Two weeks ago, in a move that pre-empted possible pressure on China about its exchange rate policy at the G20 Summit in Toronto, the People’s Bank of China announced that it would “proceed further with reform of the renminbi (RMB) exchange rate regime and to enhance the RMB exchange rate flexibility”. Since then, renminbi has appreciated just 0.6 per cent against the US dollar. To be sure, the word used is “flexibility” which, in theory at least, means movement either way; indeed a fall in dollar terms could occur should the currencies of its largest market, the European Union (EU), slump.
The objective of the move, as enunciated in a question-and-answer format on the Chinese central bank’s website, is “to stabilise the RMB exchange rate basically around an adaptive and equilibrium level, and in the meantime, improve China’s BoP situation, and achieve economic and financial stability”. One answer emphasises that “while furthering the exchange rate regime reform provides a great deal of potential for future benefits, efforts would also be needed to minimise possible negative impacts. First, it is important to avoid any sharp and massive fluctuations of the RMB exchange rate. As China’s BoP is now moving closer to a more balanced position, prices of labour, raw materials, land and other capital goods have become higher, which raises the cost of China’s export. The basis for a large-scale RMB appreciation does not exist as the RMB exchange rate is moving closer to its equilibrium level ...the RMB currency reform would be gradual, in view of varied degrees to which the corporate sector would respond to changes of the exchange rate. The purpose is to maintain an orderly process of industrial upgrading, maintain the international competitiveness of Chinese enterprises... . A large fluctuation of the RMB exchange rate would bring considerable shocks to the domestic economic and financial stability, which is not in China’s fundamental interest”. The concern about the competitiveness of the real economy, particularly its tradables sector, is obvious. So is the objective of the flexibility, in effect gradual renminbi appreciation. “Further reforming the exchange rate regime will also be supportive to job creation, particularly in the service sector. Exchange rate floating will turn Chinese exports to be high value-added product-based. More jobs will be created by extending the production chains through improved division of labour. In particular, the exchange rate will help improve resource allocation between the tradable and non-tradable sectors, and thus enable the service sector to absorb surplus labour from other sectors, particularly, tradable sectors”. This shows how cautious (or timid?) the Chinese are in allowing exchange rate flexibility; how conscious they are of the impact of the exchange rate on the real economy, despite having the world’s highest surplus on current account and exports, a fast-growing economy, and low inflation.

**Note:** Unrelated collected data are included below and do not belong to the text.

-- pv_equiv track=rewrite | github.com/MrBrantCode/unitest_baseline | mut_generate/mist_train_cf/cf_102952/solution.py | check_increasing_subsequence
-- ===== SOURCE A (Python) =====
-- def check_increasing_subsequence(nums):
--     n = len(nums)
--     if n < 5:
--         return False
--
--     for i in range(n - 4):
--         if nums[i] < nums[i+1] < nums[i+2] < nums[i+3] < nums[i+4]:
--             return True
--
--     return False
-- ===== SOURCE B (Python) =====
-- def check_increasing_subsequence(nums):
--     if not nums:
--         return False
--     run = 1
--     prev = nums[0]
--     for x in nums[1:]:
--         if prev < x:
--             run += 1
--             if run >= 5:
--                 return True
--         else:
--             run = 1
--         prev = x
--     return False
-- ===== Notes on version B (the rewrite author's own statement) =====
-- stated objective: alternative
-- what changed: B replaces A's scan of all fixed 5-element windows (4 comparisons per start index) with a single pass that maintains the length of the current strictly-increasing run and returns as soon as it reaches 5.
import Mathlib
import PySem

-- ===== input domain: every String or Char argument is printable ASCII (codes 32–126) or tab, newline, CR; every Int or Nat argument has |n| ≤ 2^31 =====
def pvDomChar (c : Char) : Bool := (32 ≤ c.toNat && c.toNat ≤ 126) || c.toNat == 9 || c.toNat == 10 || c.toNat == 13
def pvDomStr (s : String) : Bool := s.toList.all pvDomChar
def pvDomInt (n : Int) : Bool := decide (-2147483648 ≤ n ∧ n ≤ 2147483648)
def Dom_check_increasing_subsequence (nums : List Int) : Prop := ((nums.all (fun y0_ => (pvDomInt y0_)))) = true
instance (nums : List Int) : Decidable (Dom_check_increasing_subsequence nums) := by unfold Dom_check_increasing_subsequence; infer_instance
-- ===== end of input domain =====

-- B replaces A's scan over all fixed 5-element windows with a single pass that maintains the current strictly-increasing run length (alternative decomposition; both linear).

-- ===== PORT A =====
-- for i < n-4 all five indices are in range, so pyGetD with default 0 is exact here
def check_increasing_subsequence (nums : List Int) : Bool :=
  let n := nums.length
  if n < 5 then false
  else
    (PySem.List.pyRange 0 ((n : Int) - 4)).any (fun i =>
      decide (PySem.List.pyGetD nums i 0 < PySem.List.pyGetD nums (i+1) 0) &&
      decide (PySem.List.pyGetD nums (i+1) 0 < PySem.List.pyGetD nums (i+2) 0) &&
      decide (PySem.List.pyGetD nums (i+2) 0 < PySem.List.pyGetD nums (i+3) 0) &&
      decide (PySem.List.pyGetD nums (i+3) 0 < PySem.List.pyGetD nums (i+4) 0))

-- ===== PORT B =====
def pvAltLoop (prev run : Int) : List Int → Bool
  | [] => false
  | x :: xs =>
      if prev < x then
        if run + 1 ≥ 5 then true else pvAltLoop x (run + 1) xs
      else pvAltLoop x 1 xs

def check_increasing_subsequence_alt (nums : List Int) : Bool :=
  match nums with
  | [] => false
  | x :: xs => pvAltLoop x 1 xs

-- ===== PRECONDITION & SPEC =====
def Spec_check_increasing_subsequence (nums : List Int) (out : Bool) : Prop := out = check_increasing_subsequence_alt nums
instance (nums : List Int) (out : Bool) : Decidable (Spec_check_increasing_subsequence nums out) := by unfold Spec_check_increasing_subsequence; infer_instance

-- ===== CLAIM (what is proved, stated in full; the proofs are below) =====
def Claim_equal_check_increasing_subsequence : Prop := ∀ (nums : List Int), Dom_check_increasing_subsequence nums → Spec_check_increasing_subsequence nums (check_increasing_subsequence nums)

-- ===== LEMMAS AND PROOFS =====

-- `incFrom prev k xs`: the first k elements of xs strictly increase, starting above prev
def incFrom (prev : Int) : Nat → List Int → Bool
  | 0, _ => true
  | _ + 1, [] => false
  | k + 1, x :: xs => decide (prev < x) && incFrom x k xs

-- common reference form: some 5-window of nums is strictly increasing
def hasWin : List Int → Bool
  | [] => false
  | x :: xs => incFrom x 4 xs || hasWin xs

-- A's window test at Nat index i
def wc (nums : List Int) (i : Nat) : Bool :=
  decide (nums.getD i 0 < nums.getD (i+1) 0) &&
  decide (nums.getD (i+1) 0 < nums.getD (i+2) 0) &&
  decide (nums.getD (i+2) 0 < nums.getD (i+3) 0) &&
  decide (nums.getD (i+3) 0 < nums.getD (i+4) 0)

lemma incFrom_short (prev : Int) (k : Nat) (xs : List Int) (h : xs.length < k) :
    incFrom prev k xs = false := by
  induction xs generalizing prev k with
  | nil => cases k with | zero => omega | succ k => rfl
  | cons x xs ih =>
      cases k with
      | zero => omega
      | succ k =>
          simp only [incFrom, Bool.and_eq_false_iff]
          right; exact ih x k (by simpa using h)

lemma incFrom_mono (prev : Int) (j k : Nat) (xs : List Int) (hjk : j ≤ k)
    (h : incFrom prev k xs = true) : incFrom prev j xs = true := by
  induction xs generalizing prev j k with
  | nil =>
      cases k with
      | zero => cases Nat.le_zero.mp hjk; exact h
      | succ k => simp [incFrom] at h
  | cons x xs ih =>
      cases j with
      | zero => rfl
      | succ j =>
          cases k with
          | zero => omega
          | succ k =>
              simp only [incFrom, Bool.and_eq_true] at h ⊢
              exact ⟨h.1, ih x j k (by omega) h.2⟩

lemma wc_zero (x : Int) (xs : List Int) (h : 4 ≤ xs.length) : wc (x :: xs) 0 = incFrom x 4 xs := by
  match xs, h with
  | a :: b :: c :: d :: ys, _ =>
      simp [wc, incFrom, Bool.and_assoc]

-- A in Nat-index form
lemma A_eq_anyForm (nums : List Int) :
    check_increasing_subsequence nums = (List.range (nums.length - 4)).any (wc nums) := by
  unfold check_increasing_subsequence
  by_cases h : nums.length < 5
  · have : nums.length - 4 = 0 := by omega
    simp [h, this]
  · have hcast : ((nums.length : Int) - 4) = ((nums.length - 4 : Nat) : Int) := by
      push_cast [Nat.cast_sub (by omega : 4 ≤ nums.length)]; ring
    simp only [h, if_false, hcast, PySem.List.pyRange_zero_natCast, List.any_map]
    apply List.any_congr rfl
    intro i
    have e1 : ((i : Int) + 1) = ((i + 1 : Nat) : Int) := by push_cast; ring
    have e2 : ((i : Int) + 2) = ((i + 2 : Nat) : Int) := by push_cast; ring
    have e3 : ((i : Int) + 3) = ((i + 3 : Nat) : Int) := by push_cast; ring
    have e4 : ((i : Int) + 4) = ((i + 4 : Nat) : Int) := by push_cast; ring
    simp only [Function.comp, wc, e1, e2, e3, e4, PySem.List.pyGetD_natCast]

lemma anyForm_eq_hasWin (nums : List Int) :
    (List.range (nums.length - 4)).any (wc nums) = hasWin nums := by
  induction nums with
  | nil => rfl
  | cons x xs ih =>
      by_cases h : (x :: xs).length < 5
      · have h0 : (x :: xs).length - 4 = 0 := by omega
        have hx : xs.length - 4 = 0 := by simp at h; omega
        rw [h0]
        simp only [List.range_zero, List.any_nil, hasWin]
        rw [incFrom_short x 4 xs (by simp at h; omega)]
        rw [← ih, hx]
        simp
      · have hlen : 4 ≤ xs.length := by simp at h; omega
        have h1 : (x :: xs).length - 4 = (xs.length - 4) + 1 := by
          simp only [List.length_cons]; omega
        rw [h1, List.range_succ_eq_map]
        simp only [List.any_cons, List.any_map]
        rw [hasWin, ← ih, wc_zero x xs hlen]
        congr 1

-- B's loop in terms of incFrom / hasWin
lemma altLoop_eq (xs : List Int) : ∀ (prev : Int) (r : Nat), 1 ≤ r → r ≤ 4 →
    pvAltLoop prev (r : Int) xs = (incFrom prev (5 - r) xs || hasWin xs) := by
  induction xs with
  | nil =>
      intro prev r h1 h4
      have : 5 - r = (4 - r) + 1 := by omega
      simp [pvAltLoop, hasWin, this, incFrom]
  | cons x xs ih =>
      intro prev r h1 h4
      by_cases hlt : prev < x
      · by_cases hr : r = 4
        · subst hr
          have : ((4 : Nat) : Int) + 1 ≥ 5 := by norm_num
          simp only [pvAltLoop, if_pos hlt, if_pos this]
          have : 5 - (4 : Nat) = 1 := by norm_num
          rw [this]
          simp [incFrom, hlt]
        · have hcast : (r : Int) + 1 = ((r + 1 : Nat) : Int) := by push_cast; ring
          have hlt5 : ¬ (((r + 1 : Nat) : Int) ≥ 5) := by push_cast; omega
          simp only [pvAltLoop, if_pos hlt, hcast]
          rw [if_neg hlt5]
          rw [ih x (r + 1) (by omega) (by omega)]
          have h5 : 5 - r = (5 - (r + 1)) + 1 := by omega
          rw [hasWin, h5]
          simp only [incFrom, decide_eq_true hlt, Bool.true_and]
          cases h4' : incFrom x 4 xs with
          | false => simp
          | true =>
              have ha' : incFrom x (4 - r) xs = true := by
                have h45 : (4 - r : Nat) = 5 - (r + 1) := by omega
                rw [h45]
                exact incFrom_mono x (5 - (r+1)) 4 xs (by omega) h4'
              simp [ha']
      · have hcast : (1 : Int) = ((1 : Nat) : Int) := by norm_num
        simp only [pvAltLoop, if_neg hlt, hcast]
        rw [ih x 1 (by omega) (by omega)]
        rw [hasWin]
        have h5 : 5 - r = (4 - r) + 1 := by omega
        rw [h5]
        simp only [incFrom, decide_eq_false hlt, Bool.false_and, Bool.false_or]

lemma B_eq_hasWin (nums : List Int) : check_increasing_subsequence_alt nums = hasWin nums := by
  cases nums with
  | nil => rfl
  | cons x xs =>
      have := altLoop_eq xs x 1 (by omega) (by omega)
      simp only [check_increasing_subsequence_alt]
      rw [show (1 : Int) = ((1 : Nat) : Int) by norm_num, this]
      have : 5 - (1 : Nat) = 4 := by norm_num
      rw [this, hasWin]

-- ===== VERDICT (by name: the statement is the Claim_ definition above) =====
theorem check_increasing_subsequence_spec : Claim_equal_check_increasing_subsequence := by
  intro nums _
  unfold Spec_check_increasing_subsequence
  rw [A_eq_anyForm, anyForm_eq_hasWin, B_eq_hasWin]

Now compare this to our brave attitude towards the exchange rate: Remember, we allowed the rupee to appreciate almost 6.5 per cent in April 2007, from a level which many thought was reasonably neutral in real effective terms. Moreover, last year, we allowed the rupee to appreciate more than 12 per cent in nominal dollar terms, even as we were hit by double-digit inflation and a gargantuan trade deficit. And, of course, we never refer to the competitiveness of the real economy while discussing the exchange rate policy. We talk of intervention to smoothen volatility, but aver that we have no level in mind, etc. Clearly, we are far braver than the Chinese. But, are we wiser?
G20 in Toronto
If China pre-empted one issue by its well-timed announcement on exchange rate policy, overall the G20 Toronto declaration seems to have moved well away from the ringing call for “global solutions to global problems” given by the first summit in November 2008. As the crisis of autumn 2008 recedes from the summiteers’ memories, national priorities and differences are coming into sharper focus. This was most clearly seen on the issue of fiscal consolidation, where there were two different groups: the US, Japan and India preferring a more gradual process; Europe, with Greece and PIIGS still weighing heavily on its mind, preferring a faster track. The major issues clearly are the risks of inflation versus deflation and of financial markets’ confidence in sovereign paper.

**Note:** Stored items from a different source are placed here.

-- pv_equiv track=rewrite | github.com/Olle7/v-idete-algoritmiline-anal-simine | implementatsioon programmina/poolikud/seos_Oga.py | nimi
-- ===== SOURCE A (Python) =====
-- def nimi(p,u,e):
--     s="("
--     if p:
--         s+=str(p[0])
--     for predikaat in p[1:]:
--         s+=" & "+str(predikaat)+""
--     if u:
--         if p:
--             s+="&"
--         s+="¬∃("+str(u[0])+")"
--     for uk in u[1:]:
--         s+="&¬∃("+str(uk)+")"
--     if e:
--         if p or u:
--             s+="&"
--         s+="∃("+str(e[0])+")"
--     for ek in e[1:]:
--         s+="&∃("+str(ek)+")"
--     return s+")"
-- ===== SOURCE B (Python) =====
-- def nimi(p, u, e):
--     groups = [
--         (p, " & ".join(str(x) for x in p)),
--         (u, "&".join("\u00ac\u2203(" + str(x) + ")" for x in u)),
--         (e, "&".join("\u2203(" + str(x) + ")" for x in e)),
--     ]
--     return "(" + "&".join(g for lst, g in groups if lst) + ")"
-- ===== Notes on version B (the rewrite author's own statement) =====
-- stated objective: simpler
-- what changed: B builds the three predicate groups independently as joined strings and joins the non-empty groups with '&', replacing A's single stateful accumulator with its 'if p', 'if p or u' separator branches.
import Mathlib
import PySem

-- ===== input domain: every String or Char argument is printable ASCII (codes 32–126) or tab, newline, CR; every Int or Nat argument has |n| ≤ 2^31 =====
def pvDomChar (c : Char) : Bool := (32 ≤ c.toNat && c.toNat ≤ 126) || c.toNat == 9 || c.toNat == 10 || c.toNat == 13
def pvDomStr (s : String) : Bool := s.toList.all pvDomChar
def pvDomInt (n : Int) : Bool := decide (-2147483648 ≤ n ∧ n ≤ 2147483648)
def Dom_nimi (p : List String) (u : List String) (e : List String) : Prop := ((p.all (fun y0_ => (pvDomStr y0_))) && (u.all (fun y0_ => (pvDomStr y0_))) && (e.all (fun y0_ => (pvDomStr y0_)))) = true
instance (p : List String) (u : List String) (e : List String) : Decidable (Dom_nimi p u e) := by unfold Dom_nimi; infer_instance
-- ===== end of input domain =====

-- B builds the three groups independently and joins the non-empty ones with '&' (objective: simpler).

-- ===== PORT A =====
def nimi (p : List String) (u : List String) (e : List String) : String :=
  let s := "("
  let s := match p with
    | [] => s
    | x :: _ => s ++ x
  let s := (p.drop 1).foldl (fun s predikaat => s ++ (" & " ++ predikaat ++ "")) s
  let s := match u with
    | [] => s
    | x :: _ => (if p.isEmpty then s else s ++ "&") ++ ("¬∃(" ++ x ++ ")")
  let s := (u.drop 1).foldl (fun s uk => s ++ ("&¬∃(" ++ uk ++ ")")) s
  let s := match e with
    | [] => s
    | x :: _ => (if p.isEmpty && u.isEmpty then s else s ++ "&") ++ ("∃(" ++ x ++ ")")
  let s := (e.drop 1).foldl (fun s ek => s ++ ("&∃(" ++ ek ++ ")")) s
  s ++ ")"

-- ===== PORT B =====
def nimi_alt (p : List String) (u : List String) (e : List String) : String :=
  let groups : List (List String × String) :=
    [(p, PySem.Str.join " & " p),
     (u, PySem.Str.join "&" (u.map (fun x => "¬∃(" ++ x ++ ")"))),
     (e, PySem.Str.join "&" (e.map (fun x => "∃(" ++ x ++ ")")))]
  "(" ++ PySem.Str.join "&" ((groups.filter (fun g => !g.1.isEmpty)).map Prod.snd) ++ ")"

-- ===== PRECONDITION & SPEC =====
def Spec_nimi (p : List String) (u : List String) (e : List String) (out : String) : Prop := out = nimi_alt p u e
instance (p : List String) (u : List String) (e : List String) (out : String) : Decidable (Spec_nimi p u e out) := by unfold Spec_nimi; infer_instance

-- ===== CLAIM (what is proved, stated in full; the proofs are below) =====
def Claim_equal_nimi : Prop := ∀ (p : List String) (u : List String) (e : List String), Dom_nimi p u e → Spec_nimi p u e (nimi p u e)

-- ===== LEMMAS AND PROOFS =====

theorem pvStep1 (acc y : String) : acc ++ (" & " ++ y ++ "") = acc ++ (" & " ++ y) := by
  rw [← String.toList_inj]; simp

theorem pvStep2 (acc y : String) :
    acc ++ ("&¬∃(" ++ y ++ ")") = acc ++ ("&" ++ ("¬∃(" ++ y ++ ")")) := by
  rw [← String.toList_inj]; simp

theorem pvStep3 (acc y : String) :
    acc ++ ("&∃(" ++ y ++ ")") = acc ++ ("&" ++ ("∃(" ++ y ++ ")")) := by
  rw [← String.toList_inj]; simp

-- A's "first element, then '&sep'-prefixed rest" accumulator equals a separator join of the mapped list.
theorem pvFoldlJoin (sep : String) (f : String → String) :
    ∀ (l : List String) (a s : String),
      List.foldl (fun acc y => acc ++ (sep ++ f y)) (s ++ f a) l
        = s ++ PySem.Str.join sep (f a :: l.map f) := by
  intro l
  induction l with
  | nil =>
      intro a s
      rw [← String.toList_inj]
      simp [PySem.Str.toList_join, PySem.Chars.join_singleton]
  | cons b t ih =>
      intro a s
      have h1 : (s ++ f a) ++ (sep ++ f b) = (s ++ f a ++ sep) ++ f b := by
        rw [← String.toList_inj]; simp
      calc List.foldl (fun acc y => acc ++ (sep ++ f y)) (s ++ f a) (b :: t)
          = List.foldl (fun acc y => acc ++ (sep ++ f y)) ((s ++ f a ++ sep) ++ f b) t := by
            simp only [List.foldl_cons, h1]
        _ = (s ++ f a ++ sep) ++ PySem.Str.join sep (f b :: t.map f) := ih b _
        _ = s ++ PySem.Str.join sep (f a :: (b :: t).map f) := by
            rw [← String.toList_inj]
            simp [PySem.Str.toList_join, PySem.Chars.join_cons_cons]

-- ===== VERDICT (by name: the statement is the Claim_ definition above) =====
theorem nimi_spec : Claim_equal_nimi := by
  intro p u e _
  unfold Spec_nimi nimi nimi_alt
  rcases p with _ | ⟨p0, ps⟩ <;> rcases u with _ | ⟨u0, us⟩ <;> rcases e with _ | ⟨e0, es⟩ <;>
    simp only [List.drop_succ_cons, List.drop_nil, List.drop_zero, List.foldl_nil,
      List.isEmpty_nil, List.isEmpty_cons, List.filter, List.map, Bool.not_true,
      Bool.not_false, Bool.and_self, Bool.and_false, Bool.false_and, if_true, if_false,
      reduceCtorEq] <;>
    (try simp only [pvStep1, pvStep2, pvStep3]) <;>
    (try simp only [pvFoldlJoin]) <;>
    (rw [← String.toList_inj];
     simp [PySem.Str.toList_join, PySem.Chars.join_singleton, PySem.Chars.join_cons_cons])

A related issue is global imbalances. In this context, recent macroeconomic developments in Europe clearly raise some questions. Both the sharp fall of the euro and fiscal consolidation will reduce domestic demand and imports, and increase the competitiveness of exports. One has seen estimates of $300 billion as the EU surplus on current account in 2010! If Europe, China, Japan are all to register large surpluses, who is the buyer of last resort? The US? And, for how long, without causing a run on the dollar? And if it’s not the US, then who? Will trade protectionism gather momentum, taking the global economy once again in the direction of recession/deflation? The G20 Summit has provided few clues to answers to these major issues.